:: Exercise objective ::
What are the lines of the listing below, word for word, from the first down to the one that contains "if not n % 2"?

:: Task material ::
-- pv_equiv track=rewrite | github.com/Muz-guzgu/bkaczmarczyk | matura/matura 2024 maj (n)/zad 3.3.py | skrot
-- ===== SOURCE A (Python) =====
-- def skrot(n):
--     m = 0
--     y = 1
--     while n > 0:
--         if not n % 2 == 0:
--             m = m + n % 10 * y
--             y *= 10
--         else:
--             pass
--         n = n // 10
--     return m
-- ===== SOURCE B (Python) =====
-- def skrot(n):
--     if n <= 0:
--         return 0
--     m = 0
--     for c in str(n):
--         if c in "13579":
--             m = 10 * m + int(c)
--     return m
-- ===== Notes on version B (the rewrite author's own statement) =====
-- stated objective: idiomatic
-- what changed: A extracts odd digits arithmetically, least-significant first, assembling the result with a growing place-value multiplier y; B walks the decimal string str(n) most-significant digit first and Horner-accumulates the kept odd digits.
import Mathlib
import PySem

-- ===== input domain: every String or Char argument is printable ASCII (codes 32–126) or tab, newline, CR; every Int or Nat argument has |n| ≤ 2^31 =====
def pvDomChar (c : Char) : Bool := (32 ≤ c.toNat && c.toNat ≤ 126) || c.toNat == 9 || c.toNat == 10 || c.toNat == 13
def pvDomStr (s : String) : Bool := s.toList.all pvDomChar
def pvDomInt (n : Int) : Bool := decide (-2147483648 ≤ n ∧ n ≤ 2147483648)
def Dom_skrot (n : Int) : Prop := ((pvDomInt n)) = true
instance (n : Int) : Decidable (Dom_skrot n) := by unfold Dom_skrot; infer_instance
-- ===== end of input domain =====

-- B rewrites A's least-significant-first arithmetic loop (place-value multiplier y) as a
-- most-significant-first Horner pass over str(n) keeping the odd digits; objective: idiomatic.

-- ===== PORT A =====
-- A's while-loop as structural recursion on the state (n, m, y)
def skrotLoop (n m y : Int) : Int :=
  if 0 < n then
    if ¬ PySem.Int.mod n 2 = 0 then
      skrotLoop (PySem.Int.floordiv n 10) (m + PySem.Int.mod n 10 * y) (y * 10)
    else
      skrotLoop (PySem.Int.floordiv n 10) m y
  else m
termination_by n.toNat
decreasing_by
  all_goals
    simp only [PySem.Int.floordiv_eq_ediv_of_pos (by norm_num : (0:Int) < 10)]
    omega

def skrot (n : Int) : Int := skrotLoop n 0 1

-- ===== PORT B =====
-- loop body of B: 'if c in "13579": m = 10 * m + int(c)';
-- 'c in "13579"' ported as membership of the char among the five chars (exact for a 1-char string),
-- int(c) ported as (ofChars? [c]).getD 0 — int(c) cannot raise there, c is a kept digit of str(n)
def skrotStep (m : Int) (c : Char) : Int :=
  if ['1', '3', '5', '7', '9'].contains c then 10 * m + (PySem.Int.ofChars? [c]).getD 0 else m

def skrot_alt (n : Int) : Int :=
  if n ≤ 0 then 0 else (PySem.Int.toChars n).foldl skrotStep 0

-- ===== PRECONDITION & SPEC =====
def Spec_skrot (n : Int) (out : Int) : Prop := out = skrot_alt n
instance (n : Int) (out : Int) : Decidable (Spec_skrot n out) := by unfold Spec_skrot; infer_instance

-- ===== CLAIM (what is proved, stated in full; the proofs are below) =====
def Claim_equal_skrot : Prop := ∀ (n : Int), Dom_skrot n → Spec_skrot n (skrot n)

-- ===== LEMMAS AND PROOFS =====

-- the number formed by the odd digits of m (LSB-first composition, as A computes it)
def pvF (m : Nat) : Int :=
  if m = 0 then 0
  else if m % 2 = 1 then pvF (m / 10) * 10 + (m % 10 : Nat) else pvF (m / 10)
termination_by m
decreasing_by all_goals omega

-- the decimal digit characters of m, MSB first
def pvD (m : Nat) : List Char :=
  if m < 10 then [Nat.digitChar m] else pvD (m / 10) ++ [Nat.digitChar (m % 10)]
termination_by m
decreasing_by all_goals omega

-- number of odd digits of m
def pvK (m : Nat) : Nat :=
  if m < 10 then m % 2 else pvK (m / 10) + (m % 10) % 2
termination_by m
decreasing_by all_goals omega

lemma pv_pvF_zero : pvF 0 = 0 := by rw [pvF]; simp

lemma pv_toDigitsCore_eq (f : Nat) : ∀ (m : Nat) (acc : List Char), m < 10 ^ f → 0 < f →
    Nat.toDigitsCore 10 f m acc = pvD m ++ acc := by
  induction f with
  | zero => omega
  | succ f ih =>
    intro m acc hm _
    by_cases h10 : m / 10 = 0
    · rw [show Nat.toDigitsCore 10 (f+1) m acc = Nat.digitChar (m % 10) :: acc by
        simp [Nat.toDigitsCore, h10]]
      rw [pvD, if_pos (by omega), show m % 10 = m by omega]
      simp
    · have hf : 0 < f := by
        rcases Nat.eq_zero_or_pos f with hf | hf
        · subst hf; norm_num at hm; omega
        · exact hf
      have hm' : m / 10 < 10 ^ f := by
        apply Nat.div_lt_of_lt_mul
        rw [pow_succ] at hm; omega
      rw [show Nat.toDigitsCore 10 (f+1) m acc
          = Nat.toDigitsCore 10 f (m / 10) (Nat.digitChar (m % 10) :: acc) by
        simp [Nat.toDigitsCore, h10]]
      conv_rhs => rw [pvD, if_neg (by omega)]
      rw [ih (m / 10) _ hm' hf]
      simp

lemma pv_toChars_pos (n : Int) (h : 0 < n) : PySem.Int.toChars n = pvD n.toNat := by
  rw [PySem.Int.toChars, if_neg (by omega), Nat.toDigits,
    pv_toDigitsCore_eq (n.toNat + 1) n.toNat [] ?_ (by omega)]
  · simp
  · calc n.toNat < 2 ^ n.toNat := Nat.lt_two_pow_self
      _ ≤ 10 ^ n.toNat := Nat.pow_le_pow_left (by norm_num) _
      _ ≤ 10 ^ (n.toNat + 1) := Nat.pow_le_pow_right (by norm_num) (by omega)

lemma pv_step_digitChar (acc : Int) (d : Nat) (hd : d < 10) :
    skrotStep acc (Nat.digitChar d) = if d % 2 = 1 then 10 * acc + (d : Int) else acc := by
  interval_cases d <;>
    simp [skrotStep, Nat.digitChar,
      show (PySem.Int.ofChars? ['1']).getD 0 = 1 from by decide,
      show (PySem.Int.ofChars? ['3']).getD 0 = 3 from by decide,
      show (PySem.Int.ofChars? ['5']).getD 0 = 5 from by decide,
      show (PySem.Int.ofChars? ['7']).getD 0 = 7 from by decide,
      show (PySem.Int.ofChars? ['9']).getD 0 = 9 from by decide]

lemma pv_foldl_pvD (m : Nat) : ∀ acc : Int,
    (pvD m).foldl skrotStep acc = acc * 10 ^ pvK m + pvF m := by
  induction m using pvD.induct with
  | case1 m h10 =>
    intro acc
    have hF : pvF m = if m % 2 = 1 then (m : Int) else 0 := by
      by_cases hm : m = 0
      · subst hm; rw [pv_pvF_zero]; simp
      · rw [pvF, if_neg hm, show m / 10 = 0 from by omega, pv_pvF_zero,
          show m % 10 = m from by omega]
        by_cases hp : m % 2 = 1 <;> simp [hp]
    rw [pvD, if_pos h10, pvK, if_pos h10]
    simp only [List.foldl_cons, List.foldl_nil]
    rw [pv_step_digitChar acc m h10, hF]
    rcases Nat.mod_two_eq_zero_or_one m with hp | hp
    · simp [hp]
    · simp [hp]; ring
  | case2 m h10 ih =>
    intro acc
    have hF : pvF m = if m % 10 % 2 = 1 then pvF (m / 10) * 10 + ((m % 10 : Nat) : Int)
        else pvF (m / 10) := by
      rw [pvF, if_neg (by omega), show m % 2 = m % 10 % 2 from by omega]
    rw [pvD, if_neg h10, pvK, if_neg h10, List.foldl_append]
    simp only [List.foldl_cons, List.foldl_nil]
    rw [ih acc, pv_step_digitChar _ (m % 10) (by omega), hF]
    rcases Nat.mod_two_eq_zero_or_one (m % 10) with hp | hp
    · simp [hp, pow_succ]
    · simp [hp, pow_succ]; ring

lemma pv_skrotLoop_eq (n m y : Int) : skrotLoop n m y = m + y * pvF n.toNat := by
  induction n, m, y using skrotLoop.induct with
  | case1 n m y hn hodd ih =>
    have hmod2 : PySem.Int.mod n 2 = n % 2 := PySem.Int.mod_eq_emod_of_pos (by norm_num)
    have hmod10 : PySem.Int.mod n 10 = n % 10 := PySem.Int.mod_eq_emod_of_pos (by norm_num)
    have hdiv : PySem.Int.floordiv n 10 = n / 10 :=
      PySem.Int.floordiv_eq_ediv_of_pos (by norm_num)
    have hodd' : n % 2 = 1 := by rw [hmod2] at hodd; omega
    have hF : pvF n.toNat = pvF (n.toNat / 10) * 10 + ((n.toNat % 10 : Nat) : Int) := by
      rw [pvF, if_neg (by omega), if_pos (by omega)]
    rw [skrotLoop, if_pos hn, if_pos hodd, ih, hmod10, hdiv,
      show (n / 10).toNat = n.toNat / 10 from by omega,
      show (n % 10) = ((n.toNat % 10 : Nat) : Int) from by omega, hF]
    ring
  | case2 n m y hn hodd ih =>
    have hmod2 : PySem.Int.mod n 2 = n % 2 := PySem.Int.mod_eq_emod_of_pos (by norm_num)
    have hdiv : PySem.Int.floordiv n 10 = n / 10 :=
      PySem.Int.floordiv_eq_ediv_of_pos (by norm_num)
    have heven : n % 2 = 0 := by rw [← hmod2]; exact not_not.mp hodd
    have hF : pvF n.toNat = pvF (n.toNat / 10) := by
      rw [pvF, if_neg (by omega), if_neg (by omega)]
    rw [skrotLoop, if_pos hn, if_neg hodd, ih, hdiv,
      show (n / 10).toNat = n.toNat / 10 from by omega, hF]
  | case3 n m y hn =>
    rw [skrotLoop, if_neg hn, show n.toNat = 0 from by omega, pv_pvF_zero]
    simp

-- ===== VERDICT (by name: the statement is the Claim_ definition above) =====
theorem skrot_spec : Claim_equal_skrot := by
  intro n _
  unfold Spec_skrot skrot skrot_alt
  rw [pv_skrotLoop_eq]
  by_cases hn : n ≤ 0
  · rw [if_pos hn, show n.toNat = 0 from by omega, pv_pvF_zero]
    simp
  · rw [if_neg hn, pv_toChars_pos n (by omega), pv_foldl_pvD]
    simp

:: Output below ::
-- pv_equiv track=rewrite | github.com/Muz-guzgu/bkaczmarczyk | matura/matura 2024 maj (n)/zad 3.3.py | skrot
-- ===== SOURCE A (Python) =====
-- def skrot(n):
--     m = 0
--     y = 1
--     while n > 0:
--         if not n % 2 == 0:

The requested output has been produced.